• [WHAT THIS TASK INVOLVES]: When you come to the line with "unfold blow_up blow_up_alt", begin repeating; continue exactly through the final line of the records and include nothing from before.

[Saved data entries]
>>>

-- pv_equiv track=rewrite | github.com/fbuetler/adventofcode | 2024/15/solve.py | blow_up
-- ===== SOURCE A (Python) =====
-- def blow_up(grid, rx, ry):
--     new_grid = list()
--     for i, l in enumerate(grid):
--         g = list()
--         for j, c in enumerate(l):
--             if c == "O":
--                 g += ["[", "]"]
--             else:
--                 g += [c, c]
--         new_grid.append(g)
--     return new_grid, rx, 2*ry
-- ===== SOURCE B (Python) =====
-- def blow_up(grid, rx, ry):
--     # Build the doubled row by interleaving two mapped copies of the row:
--     # a "left halves" copy (O -> '[') and a "right halves" copy (O -> ']').
--     new_grid = []
--     for l in grid:
--         lefts = ["[" if c == "O" else c for c in l]
--         rights = ["]" if c == "O" else c for c in l]
--         new_grid.append([x for pair in zip(lefts, rights) for x in pair])
--     return new_grid, rx, 2 * ry
-- ===== Notes on version B (the rewrite author's own statement) =====
-- stated objective: alternative
-- what changed: Instead of one pass appending a two-element chunk per cell with an if/else, B maps the row twice (a left-half copy with O->'[' and a right-half copy with O->']') and interleaves the two copies elementwise via zip.
import Mathlib
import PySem

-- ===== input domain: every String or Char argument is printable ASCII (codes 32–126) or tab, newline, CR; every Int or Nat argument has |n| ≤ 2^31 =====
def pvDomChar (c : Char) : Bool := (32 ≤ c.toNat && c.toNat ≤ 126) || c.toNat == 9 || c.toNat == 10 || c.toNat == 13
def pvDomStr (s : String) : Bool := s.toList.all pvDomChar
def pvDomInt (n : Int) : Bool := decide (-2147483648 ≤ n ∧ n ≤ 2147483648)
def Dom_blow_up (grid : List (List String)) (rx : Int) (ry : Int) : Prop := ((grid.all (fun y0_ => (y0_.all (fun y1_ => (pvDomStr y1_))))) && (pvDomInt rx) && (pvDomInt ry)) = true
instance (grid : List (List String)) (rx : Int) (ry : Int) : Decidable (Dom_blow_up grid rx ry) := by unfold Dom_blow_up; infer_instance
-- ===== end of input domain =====

-- B builds each doubled row by interleaving two mapped copies of the row (left/right halves)
-- instead of A's single pass appending a two-element chunk per cell; same cost, different structure.


-- ===== PORT A =====
def blow_up (grid : List (List String)) (rx : Int) (ry : Int) : List (List String) × Int × Int :=
  ((PySem.List.enumerate grid 0).foldl
      (fun new_grid il =>
        new_grid ++ [(PySem.List.enumerate il.2 0).foldl
          (fun g jc => g ++ (if jc.2 = "O" then ["[", "]"] else [jc.2, jc.2])) []])
      [],
    rx, 2 * ry)

-- ===== PORT B =====
-- [x for pair in zip(lefts, rights) for x in pair]
def pvInterleave : List String → List String → List String
  | x :: xs, y :: ys => x :: y :: pvInterleave xs ys
  | _, _ => []

def blow_up_alt (grid : List (List String)) (rx : Int) (ry : Int) : List (List String) × Int × Int :=
  (grid.map (fun l =>
      pvInterleave (l.map (fun c => if c = "O" then "[" else c))
                   (l.map (fun c => if c = "O" then "]" else c))),
    rx, 2 * ry)

-- ===== PRECONDITION & SPEC =====
def Spec_blow_up (grid : List (List String)) (rx : Int) (ry : Int) (out : List (List String) × Int × Int) : Prop := out = blow_up_alt grid rx ry
instance (grid : List (List String)) (rx : Int) (ry : Int) (out : List (List String) × Int × Int) : Decidable (Spec_blow_up grid rx ry out) := by unfold Spec_blow_up; infer_instance

-- ===== CLAIM (what is proved, stated in full; the proofs are below) =====
def Claim_equal_blow_up : Prop := ∀ (grid : List (List String)) (rx : Int) (ry : Int), Dom_blow_up grid rx ry → Spec_blow_up grid rx ry (blow_up grid rx ry)

-- ===== LEMMAS AND PROOFS =====
theorem flatMap_eq_interleave (l : List String) :
    l.flatMap (fun c => if c = "O" then ["[", "]"] else [c, c]) =
      pvInterleave (l.map (fun c => if c = "O" then "[" else c))
                   (l.map (fun c => if c = "O" then "]" else c)) := by
  induction l with
  | nil => rfl
  | cons c l ih =>
    simp only [List.flatMap_cons, List.map_cons, pvInterleave, ih]
    by_cases h : c = "O" <;> simp [h]

theorem foldl_enumerate_snd {α β : Type} (l : List α) (s : Int) (f : β → α → β) (acc : β) :
    (PySem.List.enumerate l s).foldl (fun g jc => f g jc.2) acc = l.foldl f acc := by
  have := List.foldl_map (f := fun p : Int × α => p.2) (g := f)
    (l := PySem.List.enumerate l s) (init := acc)
  rw [← this, PySem.List.map_snd_enumerate]

theorem row_eq (l : List String) :
    (PySem.List.enumerate l 0).foldl
        (fun g jc => g ++ (if jc.2 = "O" then ["[", "]"] else [jc.2, jc.2])) [] =
      pvInterleave (l.map (fun c => if c = "O" then "[" else c))
                   (l.map (fun c => if c = "O" then "]" else c)) := by
  rw [foldl_enumerate_snd (f := fun g c => g ++ (if c = "O" then ["[", "]"] else [c, c])),
    PySem.List.foldl_append_eq_flatMap, List.nil_append, flatMap_eq_interleave]

-- ===== VERDICT (by name: the statement is the Claim_ definition above) =====
theorem blow_up_spec : Claim_equal_blow_up := by
  intro grid rx ry _
  show blow_up grid rx ry = blow_up_alt grid rx ry
  unfold blow_up blow_up_alt
  refine Prod.ext ?_ rfl
  simp only
  rw [foldl_enumerate_snd
    (f := fun ng l => ng ++ [(PySem.List.enumerate l 0).foldl
      (fun g jc => g ++ (if jc.2 = "O" then ["[", "]"] else [jc.2, jc.2])) []]),
    PySem.List.foldl_append_singleton_eq_map, List.nil_append]
  exact List.map_congr_left (fun l _ => row_eq l)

<<<

• [ANSWER SPACE]:
  unfold blow_up blow_up_alt
  refine Prod.ext ?_ rfl
  simp only
  rw [foldl_enumerate_snd
    (f := fun ng l => ng ++ [(PySem.List.enumerate l 0).foldl
      (fun g jc => g ++ (if jc.2 = "O" then ["[", "]"] else [jc.2, jc.2])) []]),
    PySem.List.foldl_append_singleton_eq_map, List.nil_append]
  exact List.map_congr_left (fun l _ => row_eq l)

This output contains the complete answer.